How do they work? They look the same as the regular cylinders, Only one hose.
Could I put them on my older chain lift plow and have them lock for backdragging.
Thank you Hyperpack


----------



## Lawn Lad (Feb 4, 2002)

For whatever reason, it seems as if the smartlocks run slower than the single acting regular cylinders. Unless you're doing a lot of back dragging, I'd stick to the regular. I find the regular cylinders don't fold until you get about 4" to 5" of heavier snow on a long back drag. Even then, you only fold the minimum width to of the plow. 

Also, the smart lock cylinders sometimes don't collaspe all the way until you've run them a little bit. Don't know why, they just don't. Maybe there is an adjustment on the cylinder that would correct this.


----------



## Rooster (Dec 13, 1999)

I got the smart lock cylinders for my Boss V plow, I was told if you back drag the smart lock helps keep the blade straight.

Also, if I bought the cylinders after I bought the plow price would have been over $500.00


Rick


----------



## John DiMartino (Jan 22, 2000)

My dealer swaps the cylinders if you bought the plow from them.,it would be $260 if i swapped them now. I dont have them,and im glad i saved the $$.My buddie bought his plow and got them,like was mentioned my plow is faster,noticeably so.Also i backdrag all the time with mine,no problems whatso ever,I just go slow,which is the best way to backdrag anyway,with the U edge,going slow it scrapes right down to blacktop if i am dragging 4-5" of less.


----------



## wyldman (Jan 18, 2001)

hmmm........different responses than I was expecting.

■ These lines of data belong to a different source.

-- pv_equiv track=rewrite | github.com/hcchen20022002/nlp_model | create_corpus/corpus_features_tool_for_DDI.py | _get_closest_word
-- ===== SOURCE A (Python) =====
-- def _get_closest_word(target = int(), word_list = []):
--     if 0 == len(word_list):
--         return [0, 9999]
--     else:
--         location_list = [ abs(_[1] - target) for _ in word_list ]
--         #shortest_distance = min([ abs(_ - target) for _ in location_list])
--         shortest_distance = min(location_list)
--         return [ word_list[location_list.index(shortest_distance)][0],
--                 shortest_distance ]
-- ===== SOURCE B (Python) =====
-- def _get_closest_word(target = int(), word_list = []):
--     best = [0, 9999]
--     best_dist = None
--     for w in word_list:
--         d = abs(w[1] - target)
--         if best_dist is None or d < best_dist:
--             best = [w[0], d]
--             best_dist = d
--     return best
-- ===== Notes on version B (the rewrite author's own statement) =====
-- stated objective: simpler
-- what changed: Replaces the three passes (map to a distance list, min, list.index plus a subscript) by one fused loop that tracks the best word and best distance, with strict < preserving the first-match tie-break.
import Mathlib
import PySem

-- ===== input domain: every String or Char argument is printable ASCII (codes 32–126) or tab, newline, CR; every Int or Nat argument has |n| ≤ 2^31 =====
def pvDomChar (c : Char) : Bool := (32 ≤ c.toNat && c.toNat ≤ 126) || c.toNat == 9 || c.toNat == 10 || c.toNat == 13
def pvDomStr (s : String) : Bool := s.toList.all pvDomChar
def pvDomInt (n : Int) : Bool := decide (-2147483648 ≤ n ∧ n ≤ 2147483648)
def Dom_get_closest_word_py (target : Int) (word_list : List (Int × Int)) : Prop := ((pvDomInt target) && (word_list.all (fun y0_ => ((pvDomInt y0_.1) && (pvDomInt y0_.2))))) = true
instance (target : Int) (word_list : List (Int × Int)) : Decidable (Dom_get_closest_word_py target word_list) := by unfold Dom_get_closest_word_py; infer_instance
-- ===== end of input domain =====

-- B fuses A's three passes (distance map, min, list.index + subscript) into one loop
-- keeping the best word and distance; strict < keeps A's first-match tie-break (objective: simpler).


-- ===== PORT A =====
def get_closest_word_py (target : Int) (word_list : List (Int × Int)) : List Int :=
  if word_list.length = 0 then [0, 9999]
  else
    let location_list := word_list.map (fun x => |x.2 - target|)
    match PySem.List.min? location_list (fun y => y) with
    | none => []        -- unreachable: min raises only on an empty list
    | some shortest_distance =>
      match PySem.List.index? location_list shortest_distance with
      | none => []      -- unreachable: the minimum is in the list
      | some i =>
        match PySem.List.pyGet? word_list (Int.ofNat i) with
        | none => []    -- unreachable: the index is in range
        | some p => [p.1, shortest_distance]

-- ===== PORT B =====
def pvStepB (target : Int) (st : (List Int) × Option Int) (w : Int × Int) :
    (List Int) × Option Int :=
  let d := |w.2 - target|
  match st.2 with
  | none => ([w.1, d], some d)
  | some bd => if d < bd then ([w.1, d], some d) else st

def get_closest_word_py_alt (target : Int) (word_list : List (Int × Int)) : List Int :=
  (word_list.foldl (pvStepB target) ([0, 9999], none)).1

-- ===== PRECONDITION & SPEC =====
def Spec_get_closest_word_py (target : Int) (word_list : List (Int × Int)) (out : List Int) : Prop := out = get_closest_word_py_alt target word_list
instance (target : Int) (word_list : List (Int × Int)) (out : List Int) : Decidable (Spec_get_closest_word_py target word_list out) := by unfold Spec_get_closest_word_py; infer_instance

-- ===== CLAIM (what is proved, stated in full; the proofs are below) =====
def Claim_equal_get_closest_word_py : Prop := ∀ (target : Int) (word_list : List (Int × Int)), Dom_get_closest_word_py target word_list → Spec_get_closest_word_py target word_list (get_closest_word_py target word_list)

-- ===== LEMMAS AND PROOFS =====

-- A on p :: t where p's distance is minimal returns [p.1, |p.2 - target|].
theorem pvA_head (target : Int) (p : Int × Int) (t : List (Int × Int))
    (h : ∀ q ∈ t, |p.2 - target| ≤ |q.2 - target|) :
    get_closest_word_py target (p :: t) = [p.1, |p.2 - target|] := by
  unfold get_closest_word_py
  simp only [List.length_cons, List.map_cons]
  have hm : PySem.List.min? (|p.2 - target| :: t.map (fun x => |x.2 - target|)) (fun y => y)
      = some (|p.2 - target|) := by
    rcases hsome : PySem.List.min? (|p.2 - target| :: t.map (fun x => |x.2 - target|)) (fun y => y) with _ | m
    · exact absurd ((PySem.List.min?_eq_none_iff _ _).mp hsome) (by simp)
    · have hmem := PySem.List.min?_mem hsome
      have hle : m ≤ |p.2 - target| := by
        have := PySem.List.min?_isMin hsome (|p.2 - target|) (by simp)
        simpa using this
      have hge : |p.2 - target| ≤ m := by
        rcases List.mem_cons.mp hmem with h1 | h1
        · omega
        · rcases List.mem_map.mp h1 with ⟨q, hq, rfl⟩; exact h q hq
      have : m = |p.2 - target| := le_antisymm hle hge
      rw [hsome, this]
  have hidx : PySem.List.index? (|p.2 - target| :: t.map (fun x => |x.2 - target|)) (|p.2 - target|)
      = some 0 := PySem.List.index?_cons_self _ _
  have hget : PySem.List.pyGet? (p :: t) (Int.ofNat 0) = some p := by
    simp [PySem.List.pyGet?, PySem.List.pyIdx?]
  simp only [hm, hidx, hget]
  simp

-- A on p :: t where some element of t is strictly closer equals A on t.
theorem pvA_tail (target : Int) (p : Int × Int) (t : List (Int × Int))
    (h : ∃ q ∈ t, |q.2 - target| < |p.2 - target|) :
    get_closest_word_py target (p :: t) = get_closest_word_py target t := by
  obtain ⟨q0, hq0, hlt⟩ := h
  have htne : t ≠ [] := by rintro rfl; exact absurd hq0 (List.not_mem_nil)
  unfold get_closest_word_py
  simp only [List.length_cons, List.map_cons]
  -- the minimum of the whole list
  rcases hsome : PySem.List.min? (|p.2 - target| :: t.map (fun x => |x.2 - target|)) (fun y => y) with _ | m
  · exact absurd ((PySem.List.min?_eq_none_iff _ _).mp hsome) (by simp)
  have hmem := PySem.List.min?_mem hsome
  have hmin : ∀ y ∈ (|p.2 - target| :: t.map (fun x => |x.2 - target|)), m ≤ y := by
    intro y hy; simpa using PySem.List.min?_isMin hsome y hy
  have hmq0 : m ≤ |q0.2 - target| := hmin _ (by
    exact List.mem_cons_of_mem _ (List.mem_map.mpr ⟨q0, hq0, rfl⟩))
  have hmp : m < |p.2 - target| := lt_of_le_of_lt hmq0 hlt
  have hmemt : m ∈ t.map (fun x => |x.2 - target|) := by
    rcases List.mem_cons.mp hmem with h1 | h1
    · omega
    · exact h1
  -- the tail's minimum is the same m
  have hmt : PySem.List.min? (t.map (fun x => |x.2 - target|)) (fun y => y) = some m := by
    rcases hsome' : PySem.List.min? (t.map (fun x => |x.2 - target|)) (fun y => y) with _ | m'
    · have := (PySem.List.min?_eq_none_iff _ _).mp hsome'
      rw [this] at hmemt; exact absurd hmemt (List.not_mem_nil)
    · have h1 : m' ≤ m := by simpa using PySem.List.min?_isMin hsome' m hmemt
      have h2 : m ≤ m' := hmin m' (List.mem_cons_of_mem _ (PySem.List.min?_mem hsome'))
      rw [hsome', show m' = m by omega]
  have hne : |p.2 - target| ≠ m := by omega
  have hcons : PySem.List.index? (|p.2 - target| :: t.map (fun x => |x.2 - target|)) m
      = Option.map (fun x => x + 1) (PySem.List.index? (t.map (fun x => |x.2 - target|)) m) :=
    PySem.List.index?_cons_of_ne _ hne
  rcases hidx : PySem.List.index? (t.map (fun x => |x.2 - target|)) m with _ | i
  · rw [PySem.List.index?_eq_none_iff] at hidx
    exact absurd hmemt hidx
  have hget : PySem.List.pyGet? (p :: t) (Int.ofNat (i + 1)) = PySem.List.pyGet? t (Int.ofNat i) := by
    have h' : (Int.ofNat (i + 1)) = (Int.ofNat i) + 1 := by simp
    rw [h']
    exact PySem.List.pyGet?_cons_succ p t i
  simp only [hsome, hmt, hcons, hidx, Option.map_some, hget]
  have hlen : t.length ≠ 0 := by
    simpa [List.length_eq_zero_iff] using htne
  simp [hlen]

-- B's fold does not move while every remaining distance is ≥ the current best.
theorem pvB_stay (target : Int) (t : List (Int × Int)) :
    ∀ (ws : List Int) (bd : Int), (∀ q ∈ t, bd ≤ |q.2 - target|) →
    t.foldl (pvStepB target) (ws, some bd) = (ws, some bd) := by
  induction t with
  | nil => intro ws bd _; rfl
  | cons q t ih =>
    intro ws bd h
    have hq : bd ≤ |q.2 - target| := h q (by simp)
    simp only [List.foldl_cons, pvStepB]
    rw [if_neg (by omega)]
    exact ih ws bd (fun r hr => h r (List.mem_cons_of_mem _ hr))

-- Once some remaining distance beats the current best, the start state is irrelevant.
theorem pvB_switch (target : Int) (t : List (Int × Int)) :
    ∀ (ws : List Int) (bd : Int), (∃ q ∈ t, |q.2 - target| < bd) →
    t.foldl (pvStepB target) (ws, some bd) = t.foldl (pvStepB target) ([0, 9999], none) := by
  induction t with
  | nil => rintro ws bd ⟨q, hq, _⟩; exact absurd hq (List.not_mem_nil)
  | cons q t ih =>
    rintro ws bd ⟨q0, hq0, hlt⟩
    simp only [List.foldl_cons]
    show t.foldl (pvStepB target) (pvStepB target (ws, some bd) q)
        = t.foldl (pvStepB target) (pvStepB target ([0, 9999], none) q)
    by_cases hq : |q.2 - target| < bd
    · simp [pvStepB, hq]
    · have hq0t : q0 ∈ t := by
        rcases List.mem_cons.mp hq0 with h1 | h1
        · subst h1; omega
        · exact h1
      have h1 : (pvStepB target (ws, some bd) q) = (ws, some bd) := by
        simp [pvStepB, hq]
      have h2 : (pvStepB target ([0, 9999], none) q) = ([q.1, |q.2 - target|], some (|q.2 - target|)) := by
        simp [pvStepB]
      rw [h1, h2, ih ws bd ⟨q0, hq0t, hlt⟩,
        ih [q.1, |q.2 - target|] (|q.2 - target|) ⟨q0, hq0t, by omega⟩]

theorem pvMain (target : Int) (word_list : List (Int × Int)) :
    get_closest_word_py target word_list = get_closest_word_py_alt target word_list := by
  induction word_list with
  | nil => rfl
  | cons p t ih =>
    by_cases h : ∀ q ∈ t, |p.2 - target| ≤ |q.2 - target|
    · rw [pvA_head target p t h]
      unfold get_closest_word_py_alt
      simp only [List.foldl_cons]
      have hstep : pvStepB target ([0, 9999], none) p
          = ([p.1, |p.2 - target|], some (|p.2 - target|)) := by simp [pvStepB]
      rw [hstep, pvB_stay target t _ _ h]
    · push Not at h
      obtain ⟨q, hq, hlt⟩ := h
      rw [pvA_tail target p t ⟨q, hq, hlt⟩, ih]
      unfold get_closest_word_py_alt
      simp only [List.foldl_cons]
      have hstep : pvStepB target ([0, 9999], none) p
          = ([p.1, |p.2 - target|], some (|p.2 - target|)) := by simp [pvStepB]
      rw [hstep, pvB_switch target t _ _ ⟨q, hq, hlt⟩]

-- ===== VERDICT (by name: the statement is the Claim_ definition above) =====
theorem get_closest_word_py_spec : Claim_equal_get_closest_word_py := by
  intro target word_list _
  exact pvMain target word_list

The few Boss's I have used were useless for backdragging without the Smartlock cylinders.I have also heard the same from a few large companies that run a fleet of Boss plows.

I guess they must have some kind of restrictor in them,which would make them slower,but less likely to fold back when backdragging.


----------



## John DiMartino (Jan 22, 2000)

Chris,its like anything else,you cannot backdrag 12" of snow in one pass with them,but i do 6" regularly,with no trouble. Non of my guys even compained about it either. The only thing they tell me is that the Boss is so fast,and the controller is awesome.


----------



## Lawn Lad (Feb 4, 2002)

I would add that it depends on where you're back dragging. Our commercial trucks with 9'2" blades only have to back drag a few places to set up the plowing (dumpters, along buildings and corners, etc.) The back dragging in lots is not as percise and you'll clean up with forward plowing. On one of our residential trucks with an 8'2" we have the smart lock cylinders. Back dragging on residentials can be a little more involved and if you can make one or two passes and then go you're saving time. On residentials I think you're more concerned with spill (margins are tighter) than on commercial lots.


----------



## Bossfan (Jan 7, 2003)

Two big thumbs up for Boss Smart lock cylinders!!!  I have one blade (9'2") that has them and my newer one does not. But i will install smart locks on it. It definetly works better than the regular cylinders. I noticed the difference when backdragging driveways. BOSS FAN FOREVER!!!!!!!!


----------



## jence (Jul 23, 2003)

I back drag, and do not have the smart lock cylinders and don't have a problem with them folding back.


----------



## Santo (Sep 3, 2003)

*Smartlox / Bandaids*

Why are smartlox EACH $275.00 plus tax ? Could it be a band aid?Or another scam?


----------



## Ohiosnow (Sep 20, 2001)

*Santo*



> Could it be a band aid?Or another scam?


Say what ????????????

The Smartlock cylinders are made to lock a V-plow securely in place while backdragging. Without them backdragging the wings **can** fold back.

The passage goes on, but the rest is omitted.